Bottom line is that the intent is not to protect Jeppesen Dataplan, it's to protect the entire structure of criminality, the entire structure of kidnapping and torture, from being revealed. Which also leads to the unhappy and deeply unsettling conclusion that what we already know is only a small part of the whole.

Footnote: Circling back the Awlaki case, a suit filed by Awlaki's father with the support of the ACLU and the Center for Constitutional Rights seeks an injunction against the plan to kill him, saying it amounts to an extrajudicial murder. Buoyed by their win in Mohamed, the O-gang is determined to get the case thrown out but hasn't decided yet what the strongest argument or combination of arguments would be most effective.
[M]any in the administration are reluctant to air in court the case that Mr. Awlaki is waging war against the United States, in part because they do not want to concede that judicial review is appropriate for executive branch decisions on targeted killings.

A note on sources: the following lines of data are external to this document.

-- Source B's final output pass: running depth over the difference array
def pvPassB (cs : List Char) (ep : List Bool) (diff : List Int)
    (j : Nat) (depth : Int) (acc : List Char) : List Char :=
  if h : j < cs.length then
    let depth' := depth + PySem.List.pyGetD diff (j : Int) 0
    if 0 < depth' ∧ (cs[j] = '"' ∨ cs[j] = '\'')
       ∧ PySem.List.pyGetD cs ((j : Int) - 1) ' ' ≠ '\\' then
      pvPassB cs ep diff (j+1) depth' (acc ++ ['\''])
    else if PySem.List.pyGetD ep (j : Int) false = true then
      pvPassB cs ep diff (j+1) depth' (acc ++ ['"'])
    else
      pvPassB cs ep diff (j+1) depth' (acc ++ [cs[j]])
  else acc
termination_by cs.length - j
decreasing_by all_goals omega

def processQuotation_alt (s : String) : String :=
  let cs := pvNormB s.toList
  let eb := pvScanB cs 0 [] (List.replicate cs.length false) (List.replicate (cs.length + 1) 0)
  String.ofList (pvPassB cs eb.1 eb.2 0 0 [])

-- ===== PRECONDITION & SPEC =====
def Spec_processQuotation (s : String) (out : String) : Prop := out = processQuotation_alt s
instance (s : String) (out : String) : Decidable (Spec_processQuotation s out) := by unfold Spec_processQuotation; infer_instance

-- ===== CLAIM (what is proved, stated in full; the proofs are below) =====
def Claim_equal_processQuotation : Prop := ∀ (s : String), Dom_processQuotation s → Spec_processQuotation s (processQuotation s)

-- ===== LEMMAS AND PROOFS =====

-- quote test used throughout the proofs
def pvQuote (c : Char) : Bool := c == '"' || c == '\''

-- endpoint array / difference array that pvScanB's state equals, expressed as a fold over A's pairs
def pvEpA (n : Nat) (pairs : List (Nat × Nat)) : List Bool :=
  pairs.foldl (fun E p => (E.set p.1 true).set p.2 true) (List.replicate n false)

def pvDiffA (n : Nat) (pairs : List (Nat × Nat)) : List Int :=
  pairs.foldl (fun D p =>
    let D1 := D.set (p.1 + 1) (D.getD (p.1 + 1) 0 + 1)
    D1.set p.2 (D1.getD p.2 0 - 1)) (List.replicate (n + 1) 0)

-- how many pairs strictly contain position j / is j an endpoint of some pair
def pvIn (pairs : List (Nat × Nat)) (j : Nat) : Nat :=
  pairs.countP (fun p => decide (p.1 < j ∧ j < p.2))

def pvEpAt (pairs : List (Nat × Nat)) (j : Nat) : Bool :=
  pairs.any (fun p => p.1 == j || p.2 == j)

-- the per-position characterisation of the final string both programs compute
def pvRule (cs : List Char) (pairs : List (Nat × Nat)) (j : Nat) : Char :=
  if 0 < pvIn pairs j ∧ pvQuote (cs.getD j ' ') = true ∧ cs.getD (j - 1) ' ' ≠ '\\' then '\''
  else if pvEpAt pairs j then '"' else cs.getD j ' '

-- invariant of the pair list produced by the scan: bounds, quote endpoints, and
-- the earlier-closing pair is nested in or disjoint from any later one
def PairsOk (cs : List Char) (pairs : List (Nat × Nat)) : Prop :=
  (∀ p ∈ pairs, p.1 < p.2 ∧ p.2 < cs.length ∧
      pvQuote (cs.getD p.1 ' ') = true ∧ pvQuote (cs.getD p.2 ' ') = true) ∧
  pairs.Pairwise (fun P Q => P.2 < Q.2 ∧ (P.2 < Q.1 ∨ Q.1 < P.1))

theorem pv_getD_set {α : Type} (l : List α) (i j : Nat) (v d : α) :
    (l.set i v).getD j d = if i = j ∧ i < l.length then v else l.getD j d := by
  simp [List.getD_eq_getElem?_getD, List.getElem?_set]
  split_ifs with h1 h2 h3 <;> simp_all
  omega

theorem pv_foldl_len {α β : Type} (f : List α → β → List α)
    (hf : ∀ l x, (f l x).length = l.length) :
    ∀ (ps : List β) (l : List α), (ps.foldl f l).length = l.length := by
  intro ps
  induction ps with
  | nil => intro l; rfl
  | cons x xs ih => intro l; rw [List.foldl_cons, ih, hf]

theorem pvEpA_length (n : Nat) (pairs : List (Nat × Nat)) : (pvEpA n pairs).length = n := by
  unfold pvEpA
  rw [pv_foldl_len _ (by intro l x; simp)]
  simp

theorem pvDiffA_length (n : Nat) (pairs : List (Nat × Nat)) :
    (pvDiffA n pairs).length = n + 1 := by
  unfold pvDiffA
  rw [pv_foldl_len _ (by intro l x; simp)]
  simp

theorem pvEpA_getD (n : Nat) (pairs : List (Nat × Nat))
    (hb : ∀ p ∈ pairs, p.1 < n ∧ p.2 < n) (k : Nat) :
    (pvEpA n pairs).getD k false = pvEpAt pairs k := by
  induction pairs using List.reverseRecOn with
  | nil =>
    simp only [pvEpA, List.foldl_nil, pvEpAt, List.any_nil,
      List.getD_eq_getElem?_getD, List.getElem?_replicate]
    split <;> simp
  | append_singleton ps p ih =>
    have hps : ∀ q ∈ ps, q.1 < n ∧ q.2 < n := fun q hq => hb q (by simp [hq])
    have hp := hb p (by simp)
    have h1 : (pvEpA n ps).length = n := pvEpA_length n ps
    have : pvEpA n (ps ++ [p]) = ((pvEpA n ps).set p.1 true).set p.2 true := by
      simp [pvEpA, List.foldl_append]
    rw [this, pv_getD_set, pv_getD_set]
    have h2 : ((pvEpA n ps).set p.1 true).length = n := by simp [h1]
    rw [h2, h1, ih hps]
    have hrhs : pvEpAt (ps ++ [p]) k = (pvEpAt ps k || (p.1 == k || p.2 == k)) := by
      simp [pvEpAt, List.any_append]
    rw [hrhs]
    by_cases e1 : p.2 = k
    · rw [if_pos ⟨e1, by omega⟩]; simp [e1]
    · rw [if_neg (by tauto)]
      by_cases e2 : p.1 = k
      · rw [if_pos ⟨e2, by omega⟩]; simp [e2]
      · rw [if_neg (by tauto)]
        simp [e1, e2]

theorem pvDiffA_getD (n : Nat) (pairs : List (Nat × Nat))
    (hb : ∀ p ∈ pairs, p.1 < p.2 ∧ p.2 < n) (k : Nat) :
    (pvDiffA n pairs).getD k 0 =
      (pairs.countP (fun p => p.1 + 1 == k) : Int) - (pairs.countP (fun p => p.2 == k) : Int) := by
  induction pairs using List.reverseRecOn with
  | nil =>
    simp only [pvDiffA, List.foldl_nil, List.countP_nil,
      List.getD_eq_getElem?_getD, List.getElem?_replicate]
    split <;> simp
  | append_singleton ps p ih =>
    have hps : ∀ q ∈ ps, q.1 < q.2 ∧ q.2 < n := fun q hq => hb q (by simp [hq])
    have hp := hb p (by simp)
    have h1 : (pvDiffA n ps).length = n + 1 := pvDiffA_length n ps
    have hstep : pvDiffA n (ps ++ [p]) =
        ((pvDiffA n ps).set (p.1 + 1) ((pvDiffA n ps).getD (p.1 + 1) 0 + 1)).set p.2
          (((pvDiffA n ps).set (p.1 + 1) ((pvDiffA n ps).getD (p.1 + 1) 0 + 1)).getD p.2 0 - 1) := by
      simp [pvDiffA, List.foldl_append]
    rw [hstep]
    simp only [List.countP_append, List.countP_singleton, pv_getD_set, List.length_set, h1]
    rw [ih hps]
    have hL : (pvDiffA n ps).length = n + 1 := h1
    obtain ⟨hp1, hp2⟩ := hb p (by simp)
    have hk1 : p.1 + 1 < n := by omega
    by_cases e1 : p.1 + 1 = k <;> by_cases e2 : p.2 = k <;>
      · simp only [e1, e2]
        split_ifs <;> simp_all <;> omega

theorem pvIn_zero (pairs : List (Nat × Nat)) : pvIn pairs 0 = 0 := by
  unfold pvIn
  rw [List.countP_eq_zero]
  intro p _
  simp

theorem pvIn_succ (j : Nat) :
    ∀ pairs : List (Nat × Nat), (∀ p ∈ pairs, p.1 < p.2) →
      pvIn pairs (j+1) + pairs.countP (fun p => p.2 == j+1) =
        pvIn pairs j + pairs.countP (fun p => p.1 + 1 == j+1) := by
  intro pairs
  induction pairs with
  | nil => intro _; simp [pvIn]
  | cons q qs ih =>
    intro hb
    have hq := hb q (by simp)
    have ihh := ih (fun p hp => hb p (List.mem_cons_of_mem _ hp))
    simp only [pvIn, List.countP_cons, decide_eq_true_eq, beq_iff_eq] at ihh ⊢
    split_ifs <;> omega

theorem pvQuote_ne_bs (c : Char) (h : pvQuote c = true) : c ≠ '\\' := by
  simp [pvQuote] at h
  rcases h with h | h <;> subst h <;> decide

theorem pvEpAt_quote (cs : List Char) (pairs : List (Nat × Nat)) (hOk : PairsOk cs pairs)
    (t : Nat) (h : pvEpAt pairs t = true) : pvQuote (cs.getD t ' ') = true := by
  obtain ⟨p, hp, hpe⟩ := List.any_eq_true.mp h
  have hq := hOk.1 p hp
  rcases (by simpa using hpe : p.1 = t ∨ p.2 = t) with h' | h'
  · rw [← h']; exact hq.2.2.1
  · rw [← h']; exact hq.2.2.2

theorem pvRule_quote (cs : List Char) (pairs : List (Nat × Nat)) (hOk : PairsOk cs pairs)
    (t : Nat) : pvQuote (pvRule cs pairs t) = pvQuote (cs.getD t ' ') := by
  unfold pvRule
  split_ifs with h1 h2
  · rw [h1.2.1]; decide
  · rw [pvEpAt_quote cs pairs hOk t h2]; decide
  · rfl

theorem pvRule_bs (cs : List Char) (pairs : List (Nat × Nat)) (hOk : PairsOk cs pairs)
    (t : Nat) : (pvRule cs pairs t = '\\') ↔ (cs.getD t ' ' = '\\') := by
  unfold pvRule
  split_ifs with h1 h2
  · constructor
    · intro h; exact absurd h (by decide)
    · intro h; exact absurd h (pvQuote_ne_bs _ h1.2.1)
  · constructor
    · intro h; exact absurd h (by decide)
    · intro h; exact absurd h (pvQuote_ne_bs _ (pvEpAt_quote cs pairs hOk t h2))
  · exact Iff.rfl

theorem pvInnerStepA_length (res : List Char) (j : Int) :
    (pvInnerStepA res j).length = res.length := by
  unfold pvInnerStepA
  split <;> simp [PySem.List.length_pySetD]

theorem pvInner_length (l : List Int) (res : List Char) :
    (l.foldl pvInnerStepA res).length = res.length :=
  pv_foldl_len _ pvInnerStepA_length l res

-- one step of the inner loop, in Nat form (k ≥ 1 keeps Python's j-1 non-negative)
theorem pvInnerStepA_eq (res : List Char) (k : Nat) (hk : 1 ≤ k) :
    pvInnerStepA res (k : Int) =
      if (res.getD k ' ' = '"' ∨ res.getD k ' ' = '\'') ∧ res.getD (k-1) ' ' ≠ '\\'
      then res.set k '\'' else res := by
  have hc : ((k : Int) - 1) = ((k - 1 : Nat) : Int) := by omega
  unfold pvInnerStepA
  rw [hc]
  simp only [PySem.List.pyGetD_natCast, PySem.List.pySetD_natCast]
  have hneg : ¬ (((k - 1 : Nat) : Int) < 0) := by omega
  by_cases hq : res.getD k ' ' = '"' ∨ res.getD k ' ' = '\''
  · by_cases hbs : res.getD (k-1) ' ' ≠ '\\'
    · rw [if_pos ⟨hq, Or.inr hbs⟩, if_pos ⟨hq, hbs⟩]
    · rw [if_neg (by tauto), if_neg (by tauto)]
  · rw [if_neg (by tauto), if_neg (by tauto)]

theorem pvInner_getD (b : Nat) :
    ∀ (fuel k : Nat) (res : List Char), b ≤ res.length → b ≤ k + fuel → 1 ≤ k → ∀ t : Nat,
      ((PySem.List.pyRange (k : Int) (b : Int) 1).foldl pvInnerStepA res).getD t ' ' =
      if k ≤ t ∧ t < b ∧ (res.getD t ' ' = '"' ∨ res.getD t ' ' = '\'')
          ∧ res.getD (t-1) ' ' ≠ '\\'
      then '\'' else res.getD t ' ' := by
  intro fuel
  induction fuel with
  | zero =>
    intro k res hb hf hk t
    rw [PySem.List.pyRange_one_eq_nil (by exact_mod_cast Nat.le_of_lt_succ (by omega))]
    rw [List.foldl_nil, if_neg (by omega)]
  | succ fuel ih =>
    intro k res hb hf hk t
    by_cases hkb : k < b
    · rw [PySem.List.pyRange_one_cons (by exact_mod_cast hkb), List.foldl_cons]
      have hcast : ((k : Int) + 1) = ((k + 1 : Nat) : Int) := by omega
      rw [pvInnerStepA_eq res k hk]
      by_cases hQ : (res.getD k ' ' = '"' ∨ res.getD k ' ' = '\'') ∧ res.getD (k-1) ' ' ≠ '\\'
      · rw [if_pos hQ]
        have hlen : b ≤ (res.set k '\'').length := by simpa using hb
        have IH := ih (k+1) (res.set k '\'') hlen (by omega) (by omega) t
        rw [hcast, IH]
        by_cases ht : t = k
        · subst ht
          rw [if_neg (by omega), if_pos ⟨le_refl t, hkb, hQ⟩]
          rw [pv_getD_set, if_pos ⟨rfl, by omega⟩]
        · have hset_t : (res.set k '\'').getD t ' ' = res.getD t ' ' := by
            rw [pv_getD_set, if_neg (by tauto)]
          have hset_p : ((res.set k '\'').getD (t-1) ' ' ≠ '\\') ↔ (res.getD (t-1) ' ' ≠ '\\') := by
            rw [pv_getD_set]
            by_cases hp : k = t - 1 ∧ k < res.length
            · rw [if_pos hp]
              have h2 : res.getD (t-1) ' ' ≠ '\\' := by
                rw [← hp.1]
                rcases hQ.1 with h | h <;> rw [h] <;> decide
              exact ⟨fun _ => h2, fun _ => by decide⟩
            · rw [if_neg hp]
          by_cases hc2 : k + 1 ≤ t ∧ t < b ∧ ((res.set k '\'').getD t ' ' = '"' ∨ (res.set k '\'').getD t ' ' = '\'') ∧ (res.set k '\'').getD (t-1) ' ' ≠ '\\'
          · rw [if_pos hc2]
            rw [if_pos ⟨by omega, hc2.2.1, by rw [← hset_t]; exact hc2.2.2.1, hset_p.mp hc2.2.2.2⟩]
          · rw [if_neg hc2, hset_t]
            rw [if_neg (by
              intro hcon
              exact hc2 ⟨by omega, hcon.2.1, by rw [hset_t]; exact hcon.2.2.1, hset_p.mpr hcon.2.2.2⟩)]
      · rw [if_neg hQ]
        have IH := ih (k+1) res hb (by omega) (by omega) t
        rw [hcast, IH]
        by_cases ht : t = k
        · subst ht
          rw [if_neg (by omega), if_neg (by intro hcon; exact hQ ⟨hcon.2.2.1, hcon.2.2.2⟩)]
        · by_cases hc2 : k + 1 ≤ t ∧ t < b ∧ (res.getD t ' ' = '"' ∨ res.getD t ' ' = '\'') ∧ res.getD (t-1) ' ' ≠ '\\'
          · rw [if_pos hc2, if_pos ⟨by omega, hc2.2⟩]
          · rw [if_neg hc2, if_neg (by intro hcon; exact hc2 ⟨by omega, hcon.2⟩)]
    · rw [PySem.List.pyRange_one_eq_nil (by exact_mod_cast (by omega : b ≤ k)), List.foldl_nil,
        if_neg (by omega)]

theorem pvQuote_iff (c : Char) : (c = '"' ∨ c = '\'') ↔ pvQuote c = true := by
  simp [pvQuote]

theorem pvRule_of_not (cs : List Char) (pairs : List (Nat × Nat)) (t : Nat)
    (h : ¬ (pvQuote (cs.getD t ' ') = true ∧ cs.getD (t-1) ' ' ≠ '\\')) :
    pvRule cs pairs t = if pvEpAt pairs t then '"' else cs.getD t ' ' := by
  unfold pvRule
  rw [if_neg (fun hcon => h ⟨hcon.2.1, hcon.2.2⟩)]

Instead, they are seeking to have the lawsuit dismissed without discussing its merits.
Or, to put it another way, "Like we keep telling you: Shut yer trap."

But this is the bit that really got me:
There is widespread agreement among the administration’s legal team that it is lawful for President Obama to authorize the killing of someone like Mr. Awlaki - regardless of his citizenship - if he is found in an ungoverned place or in a country that grants permission.
So there is "widespread agreement" in the world of President Hopey-Changey that he can on his own authority, subject to no oversight, order the murder of anyone he chooses, a claim even the Bushites never made. If that doesn't chill your civil liberties soul right through, you don't have one.